The Microbial Solutions team at Charles River Labs is seeking an Associate Quality Systems Specialist at our site in Newark, DE.
The hours for this position are Monday – Friday 1000- 1830 Eastern Time Zone hours.
This position requires flexibility and the ability to work overtime to support business needs.
Basic Job Summary
The Associate Quality Systems Specialist will responsible for assisting / performing facility, process, vendor and local validation activities to assure compliance with applicable federal, state, and local regulations as well as corporate policies, Good Manufacturing Practice (GMP), applicable ISO requirements and Standard Operating Procedures (SOP). Responsible for supporting preliminary reviews of local quality requirements from the Quality Management System (QMS). Assist in executing continuous improvement initiatives as supported by QMS metrics and/or site management.
Essential Duties and Responsibilities
• Assure Charles River’s compliance with applicable federal, state, and local regulations as well as corporate policies to avoid any business interruptions. Communicate all identified compliance and quality risks to supervisor.

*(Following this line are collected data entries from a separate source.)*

-- pv_equiv track=rewrite | github.com/RamananVr/Leetcodepython | sweep_line_algorithm/2021_Brightest_Position_on_Street.py | brightest_position
-- ===== SOURCE A (Python) =====
-- def brightest_position(lamps):
--     """
--     Finds the position on the street that is illuminated by the most lamps.
--
--     Args:
--     lamps (List[Tuple[int, int]]): A list of tuples where each tuple represents a lamp's position and range.
--
--     Returns:
--     int: The position on the street with the maximum illumination.
--     """
--     from collections import defaultdict
--
--     # Use a sweep line algorithm to track illumination changes
--     illumination_changes = defaultdict(int)
--
--     for position, range_ in lamps:
--         illumination_changes[position - range_] += 1  # Start of illumination
--         illumination_changes[position + range_ + 1] -= 1  # End of illumination
--
--     # Sort the keys of illumination_changes to process in order
--     sorted_positions = sorted(illumination_changes.keys())
--
--     max_illumination = 0
--     current_illumination = 0
--     brightest_position = None
--
--     for pos in sorted_positions:
--         current_illumination += illumination_changes[pos]
--         if current_illumination > max_illumination:
--             max_illumination = current_illumination
--             brightest_position = pos
--
--     return brightest_position
-- ===== SOURCE B (Python) =====
-- def brightest_position(lamps):
--     """Direct counting: for each candidate event coordinate, count net
--     illumination from scratch; no dict of deltas, no running prefix sum."""
--     starts = [p - r for p, r in lamps]
--     ends = [p + r + 1 for p, r in lamps]
--     best = None
--     best_count = 0
--     for c in sorted(set(starts + ends)):
--         cnt = sum(1 for s in starts if s <= c) - sum(1 for e in ends if e <= c)
--         if cnt > best_count:
--             best_count = cnt
--             best = c
--     return best
-- ===== Notes on version B (the rewrite author's own statement) =====
-- stated objective: simpler
-- what changed: Replaces the defaultdict-of-deltas sweep with a running prefix sum by a direct per-candidate recount: for each distinct event coordinate the net illumination is computed from scratch by counting starts and ends at or before it, so the dict and the accumulated current_illumination disappear.
import Mathlib
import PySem

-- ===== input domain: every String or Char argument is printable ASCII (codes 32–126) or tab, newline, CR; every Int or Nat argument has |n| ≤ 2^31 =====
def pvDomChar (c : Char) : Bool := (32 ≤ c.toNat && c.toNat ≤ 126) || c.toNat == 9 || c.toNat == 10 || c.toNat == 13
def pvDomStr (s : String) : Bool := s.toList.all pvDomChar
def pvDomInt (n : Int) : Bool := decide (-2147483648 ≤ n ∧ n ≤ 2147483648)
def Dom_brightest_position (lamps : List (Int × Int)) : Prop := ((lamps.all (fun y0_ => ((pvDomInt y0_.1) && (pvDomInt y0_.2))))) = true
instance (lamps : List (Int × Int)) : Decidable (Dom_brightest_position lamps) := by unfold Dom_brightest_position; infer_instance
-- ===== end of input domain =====

-- B replaces A's defaultdict-of-deltas sweep (running prefix sum) by a direct
-- per-candidate recount of starts/ends at or before each event coordinate (simpler, no dict).

-- ===== PORT A =====
def brightest_position (lamps : List (Int × Int)) : Option Int :=
  let d := lamps.foldl (fun d pr =>
      (PySem.Dict.modify d (pr.1 - pr.2) 0 (· + 1)).modify (pr.1 + pr.2 + 1) 0 (· - 1))
    PySem.Dict.empty
  let sorted_positions := PySem.List.sorted d.keys (fun x => x) false
  (sorted_positions.foldl (fun (st : Int × Int × Option Int) pos =>
      let cur := st.2.1 + d.getD pos 0
      if st.1 < cur then (cur, cur, some pos) else (st.1, cur, st.2.2))
    (0, 0, none)).2.2

-- ===== PORT B =====
def brightest_position_alt (lamps : List (Int × Int)) : Option Int :=
  let starts := lamps.map (fun pr => pr.1 - pr.2)
  let ends := lamps.map (fun pr => pr.1 + pr.2 + 1)
  ((PySem.List.sorted (PySem.Set.ofList (starts ++ ends)) (fun x => x) false).foldl
    (fun (st : Int × Option Int) c =>
      let cnt := ((starts.filter (fun s => decide (s ≤ c))).length : Int)
                 - ((ends.filter (fun e => decide (e ≤ c))).length : Int)
      if st.1 < cnt then (cnt, some c) else st)
    (0, none)).2

-- ===== PRECONDITION & SPEC =====
def Spec_brightest_position (lamps : List (Int × Int)) (out : Option Int) : Prop := out = brightest_position_alt lamps
instance (lamps : List (Int × Int)) (out : Option Int) : Decidable (Spec_brightest_position lamps out) := by unfold Spec_brightest_position; infer_instance

-- ===== CLAIM (what is proved, stated in full; the proofs are below) =====
def Claim_equal_brightest_position : Prop := ∀ (lamps : List (Int × Int)), Dom_brightest_position lamps → Spec_brightest_position lamps (brightest_position lamps)

-- ===== LEMMAS AND PROOFS =====

lemma pv_getD_fold (lamps : List (Int × Int)) (d : PySem.Dict Int Int) (c : Int) :
    (lamps.foldl (fun d pr =>
        (PySem.Dict.modify d (pr.1 - pr.2) 0 (· + 1)).modify (pr.1 + pr.2 + 1) 0 (· - 1)) d).getD c 0
      = d.getD c 0 + ((lamps.map (fun pr => pr.1 - pr.2)).count c : Int)
          - ((lamps.map (fun pr => pr.1 + pr.2 + 1)).count c : Int) := by
  induction lamps generalizing d with
  | nil => simp
  | cons pr rest ih =>
    simp only [List.foldl_cons, List.map_cons, List.count_cons, beq_iff_eq]
    rw [ih, PySem.Dict.getD_modify]
    by_cases hb : c = pr.1 + pr.2 + 1
    · rw [if_pos hb, PySem.Dict.getD_modify]
      by_cases hab : pr.1 + pr.2 + 1 = pr.1 - pr.2
      · rw [if_pos hab, if_pos (by omega : pr.1 - pr.2 = c), if_pos (by omega : pr.1 + pr.2 + 1 = c), hb, hab]
        push_cast
        omega
      · rw [if_neg hab, ← hb, if_neg (by omega : ¬ pr.1 - pr.2 = c), if_pos rfl]
        push_cast
        omega
    · rw [if_neg hb, PySem.Dict.getD_modify]
      by_cases ha : c = pr.1 - pr.2
      · rw [if_pos ha, if_pos (by omega : pr.1 - pr.2 = c), if_neg (by omega : ¬ pr.1 + pr.2 + 1 = c), ha]
        push_cast
        omega
      · rw [if_neg ha, if_neg (by omega : ¬ pr.1 - pr.2 = c), if_neg (by omega : ¬ pr.1 + pr.2 + 1 = c)]
        push_cast
        omega

lemma pv_mem_keys_modify (d : PySem.Dict Int Int) (k : Int) (f : Int → Int) (x : Int) :
    x ∈ (PySem.Dict.modify d k 0 f).keys ↔ x = k ∨ x ∈ d.keys := by
  rw [PySem.Dict.keys_modify]
  exact PySem.Dict.mem_keys_insert _ _ _ _

lemma pv_nodup_keys_modify (d : PySem.Dict Int Int) (k : Int) (f : Int → Int)
    (h : d.keys.Nodup) : (PySem.Dict.modify d k 0 f).keys.Nodup := by
  rw [PySem.Dict.keys_modify]
  exact PySem.Dict.nodup_keys_insert _ _ _ h

lemma pv_mem_keys_fold (lamps : List (Int × Int)) (d : PySem.Dict Int Int) (c : Int) :
    c ∈ (lamps.foldl (fun d pr =>
        (PySem.Dict.modify d (pr.1 - pr.2) 0 (· + 1)).modify (pr.1 + pr.2 + 1) 0 (· - 1)) d).keys
      ↔ c ∈ d.keys ∨ c ∈ lamps.map (fun pr => pr.1 - pr.2) ++ lamps.map (fun pr => pr.1 + pr.2 + 1) := by
  induction lamps generalizing d with
  | nil => simp
  | cons pr rest ih =>
    simp only [List.foldl_cons, List.map_cons]
    rw [ih]
    simp only [pv_mem_keys_modify, List.mem_append, List.mem_cons]
    tauto

lemma pv_nodup_keys_fold (lamps : List (Int × Int)) (d : PySem.Dict Int Int)
    (hd : d.keys.Nodup) :
    (lamps.foldl (fun d pr =>
        (PySem.Dict.modify d (pr.1 - pr.2) 0 (· + 1)).modify (pr.1 + pr.2 + 1) 0 (· - 1)) d).keys.Nodup := by
  induction lamps generalizing d with
  | nil => exact hd
  | cons pr rest ih =>
    exact ih _ (pv_nodup_keys_modify _ _ _ (pv_nodup_keys_modify _ _ _ hd))

-- both filter counts at a split point of a strictly increasing list
lemma pv_count_split (l : List Int) (xs ys : List Int) (c : Int)
    (hp : (xs ++ c :: ys).Pairwise (· < ·)) (hall : ∀ s ∈ l, s ∈ xs ++ c :: ys) :
    (l.filter (fun s => decide (s ∈ xs))).length + l.count c
        = (l.filter (fun s => decide (s ≤ c))).length
    ∧ (l.filter (fun s => decide (s ∈ xs ++ [c]))).length
        = (l.filter (fun s => decide (s ≤ c))).length := by
  have hsplit := List.pairwise_append.mp hp
  have hxc : ∀ x ∈ xs, x < c := fun x hx => hsplit.2.2 x hx c (by simp)
  have hcy : ∀ y ∈ ys, c < y := (List.pairwise_cons.mp hsplit.2.1).1
  induction l with
  | nil => simp
  | cons s l ih =>
    have hs := hall s (by simp)
    obtain ⟨h1, h2⟩ := ih (fun t ht => hall t (by simp [ht]))
    rcases List.mem_append.mp hs with hsx | hsc
    · have hlt : s < c := hxc s hsx
      simp only [List.filter_cons, List.count_cons, beq_iff_eq]
      rw [if_pos (show (decide (s ∈ xs) = true) from by simp [hsx]),
        if_pos (show (decide (s ∈ xs ++ [c]) = true) from by simp [hsx]),
        if_pos (show (decide (s ≤ c) = true) from by simp [hlt.le]),
        if_neg (show ¬ (s = c) from by omega)]
      simp only [List.length_cons]
      omega
    · rcases List.mem_cons.mp hsc with hEq | hsy
      · have hnx : s ∉ xs := fun hin => absurd (hxc s hin) (by omega)
        simp only [List.filter_cons, List.count_cons, beq_iff_eq]
        rw [if_neg (show ¬ (decide (s ∈ xs) = true) from by simp [hnx]),
          if_pos (show (decide (s ∈ xs ++ [c]) = true) from by simp [hEq]),
          if_pos (show (decide (s ≤ c) = true) from by simp [hEq]),
          if_pos hEq]
        simp only [List.length_cons]
        omega
      · have hgt : c < s := hcy s hsy
        have hnx : s ∉ xs := fun hin => absurd (hxc s hin) (by omega)
        simp only [List.filter_cons, List.count_cons, beq_iff_eq]
        rw [if_neg (show ¬ (decide (s ∈ xs) = true) from by simp [hnx]),
          if_neg (show ¬ (decide (s ∈ xs ++ [c]) = true) from by
            simp only [decide_eq_true_eq, List.mem_append, List.mem_singleton]
            rintro (h | h)
            · exact hnx h
            · omega),
          if_neg (show ¬ (decide (s ≤ c) = true) from by
            simp only [decide_eq_true_eq]; omega),
          if_neg (show ¬ (s = c) from by omega)]
        omega

lemma pv_fold_eq (starts ends_ : List Int) (d : PySem.Dict Int Int)
    (hd : ∀ c, d.getD c 0 = ((starts.count c : Int) - (ends_.count c : Int)))
    (L : List Int) (hp : L.Pairwise (· < ·)) (hall : ∀ s ∈ starts ++ ends_, s ∈ L) :
    ∀ ys xs (mx : Int) (best : Option Int), L = xs ++ ys →
      ((ys.foldl (fun (st : Int × Int × Option Int) pos =>
          let cur := st.2.1 + d.getD pos 0
          if st.1 < cur then (cur, cur, some pos) else (st.1, cur, st.2.2))
        (mx, ((starts.filter (fun s => decide (s ∈ xs))).length : Int)
              - ((ends_.filter (fun s => decide (s ∈ xs))).length : Int), best)).2.2)
      = ((ys.foldl (fun (st : Int × Option Int) c =>
          let cnt := ((starts.filter (fun s => decide (s ≤ c))).length : Int)
                     - ((ends_.filter (fun e => decide (e ≤ c))).length : Int)
          if st.1 < cnt then (cnt, some c) else st)
        (mx, best)).2) := by
  intro ys
  induction ys with
  | nil => intro xs mx best _; rfl
  | cons c ys' ih =>
    intro xs mx best hL
    have hpc : (xs ++ c :: ys').Pairwise (· < ·) := hL ▸ hp
    have hallc : ∀ s ∈ starts ++ ends_, s ∈ xs ++ c :: ys' := fun s hs => hL ▸ hall s hs
    have hstart := pv_count_split starts xs ys' c hpc
      (fun s hs => hallc s (List.mem_append.mpr (Or.inl hs)))
    have hend := pv_count_split ends_ xs ys' c hpc
      (fun s hs => hallc s (List.mem_append.mpr (Or.inr hs)))
    have hcur : ((starts.filter (fun s => decide (s ∈ xs))).length : Int)
          - ((ends_.filter (fun s => decide (s ∈ xs))).length : Int) + d.getD c 0
        = ((starts.filter (fun s => decide (s ≤ c))).length : Int)
          - ((ends_.filter (fun e => decide (e ≤ c))).length : Int) := by
      rw [hd c]
      have := hstart.1
      have := hend.1
      push_cast at *
      omega
    have hS : ((starts.filter (fun s => decide (s ∈ xs ++ [c]))).length : Int)
          - ((ends_.filter (fun s => decide (s ∈ xs ++ [c]))).length : Int)
        = ((starts.filter (fun s => decide (s ≤ c))).length : Int)
          - ((ends_.filter (fun e => decide (e ≤ c))).length : Int) := by
      have := hstart.2
      have := hend.2
      push_cast at *
      omega
    have hL' : L = (xs ++ [c]) ++ ys' := by simpa [List.append_assoc] using hL
    simp only [List.foldl_cons]
    rw [show ((mx, ((starts.filter (fun s => decide (s ∈ xs))).length : Int)
              - ((ends_.filter (fun s => decide (s ∈ xs))).length : Int), best) : Int × Int × Option Int).2.1 + d.getD c 0
        = ((starts.filter (fun s => decide (s ≤ c))).length : Int)
          - ((ends_.filter (fun e => decide (e ≤ c))).length : Int) from hcur]
    by_cases hmx : mx < ((starts.filter (fun s => decide (s ≤ c))).length : Int)
          - ((ends_.filter (fun e => decide (e ≤ c))).length : Int)
    · simp only [hmx, if_pos]
      rw [← hS]
      exact ih (xs ++ [c]) _ _ hL'
    · simp only [hmx, if_false]
      rw [← hS]
      exact ih (xs ++ [c]) _ _ hL'

-- ===== VERDICT (by name: the statement is the Claim_ definition above) =====
theorem brightest_position_spec : Claim_equal_brightest_position := by
  intro lamps _
  show brightest_position lamps = brightest_position_alt lamps
  simp only [brightest_position, brightest_position_alt]
  have hnodup : (lamps.foldl (fun (d : PySem.Dict Int Int) pr =>
      (PySem.Dict.modify d (pr.1 - pr.2) 0 (· + 1)).modify (pr.1 + pr.2 + 1) 0 (· - 1))
      (PySem.Dict.empty : PySem.Dict Int Int)).keys.Nodup :=
    pv_nodup_keys_fold lamps PySem.Dict.empty (by simp [PySem.Dict.keys_empty])
  have hperm : (lamps.foldl (fun (d : PySem.Dict Int Int) pr =>
      (PySem.Dict.modify d (pr.1 - pr.2) 0 (· + 1)).modify (pr.1 + pr.2 + 1) 0 (· - 1))
      (PySem.Dict.empty : PySem.Dict Int Int)).keys.Perm
      (PySem.Set.ofList (lamps.map (fun pr => pr.1 - pr.2) ++ lamps.map (fun pr => pr.1 + pr.2 + 1))) := by
    rw [List.perm_ext_iff_of_nodup hnodup (PySem.Set.nodup_ofList _)]
    intro a
    rw [pv_mem_keys_fold, PySem.Set.mem_ofList]
    simp [PySem.Dict.keys_empty]
  rw [PySem.List.sorted_eq_sorted_of_perm _ _ _ (fun a b h => h) hperm]
  have hd : ∀ c, (lamps.foldl (fun (d : PySem.Dict Int Int) pr =>
      (PySem.Dict.modify d (pr.1 - pr.2) 0 (· + 1)).modify (pr.1 + pr.2 + 1) 0 (· - 1))
      (PySem.Dict.empty : PySem.Dict Int Int)).getD c 0
      = (((lamps.map (fun pr => pr.1 - pr.2)).count c : Int)
        - ((lamps.map (fun pr => pr.1 + pr.2 + 1)).count c : Int)) := by
    intro c
    rw [pv_getD_fold]
    simp [PySem.Dict.getD_empty]
  have hmain := pv_fold_eq (lamps.map (fun pr => pr.1 - pr.2)) (lamps.map (fun pr => pr.1 + pr.2 + 1))
    _ hd
    (PySem.List.sorted (PySem.Set.ofList (lamps.map (fun pr => pr.1 - pr.2) ++ lamps.map (fun pr => pr.1 + pr.2 + 1))) (fun x => x) false)
    (PySem.List.sorted_ofList_pairwise_lt _)
    (fun s hs => (PySem.List.mem_sorted _ _ _ _).mpr ((PySem.Set.mem_ofList _ _).mpr hs))
    (PySem.List.sorted (PySem.Set.ofList (lamps.map (fun pr => pr.1 - pr.2) ++ lamps.map (fun pr => pr.1 + pr.2 + 1))) (fun x => x) false)
    [] 0 none rfl
  simpa using hmain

• Review SOPs, protocols/batch records, reports, quality and regulated records (e.g. deviations, change controls, or CAPA) involving technically complex issues and processes for accuracy and compliance with all applicable regulations and internal policies.
• Prepare written and signed records of all audits and inspections as required and may sign records as a trainee, countersigned by supervisor/trainer, documenting the performance of audits and inspections and reporting to management.
• Participate in the process the execution of improvements that have been agreed upon with Operations and Quality Management.
• Participate in the preparation of study and QA files in preparation for sponsor site visits and regulatory inspections; assure QA audit files are retained.
• Participate in the preparation of support during regulatory inspections, as required.
• Communicate all identified compliance and quality risks to senior team members and quality management.
• Perform facility and equipment records and logbook reviews.
• Where appropriate, approve customer test reports and participate in reagent release activities to support laboratory operations.
• Assist with analysis and collection of site Quality Metrics via QMS.
• Assist with preparations for Quality Management Review (QMR).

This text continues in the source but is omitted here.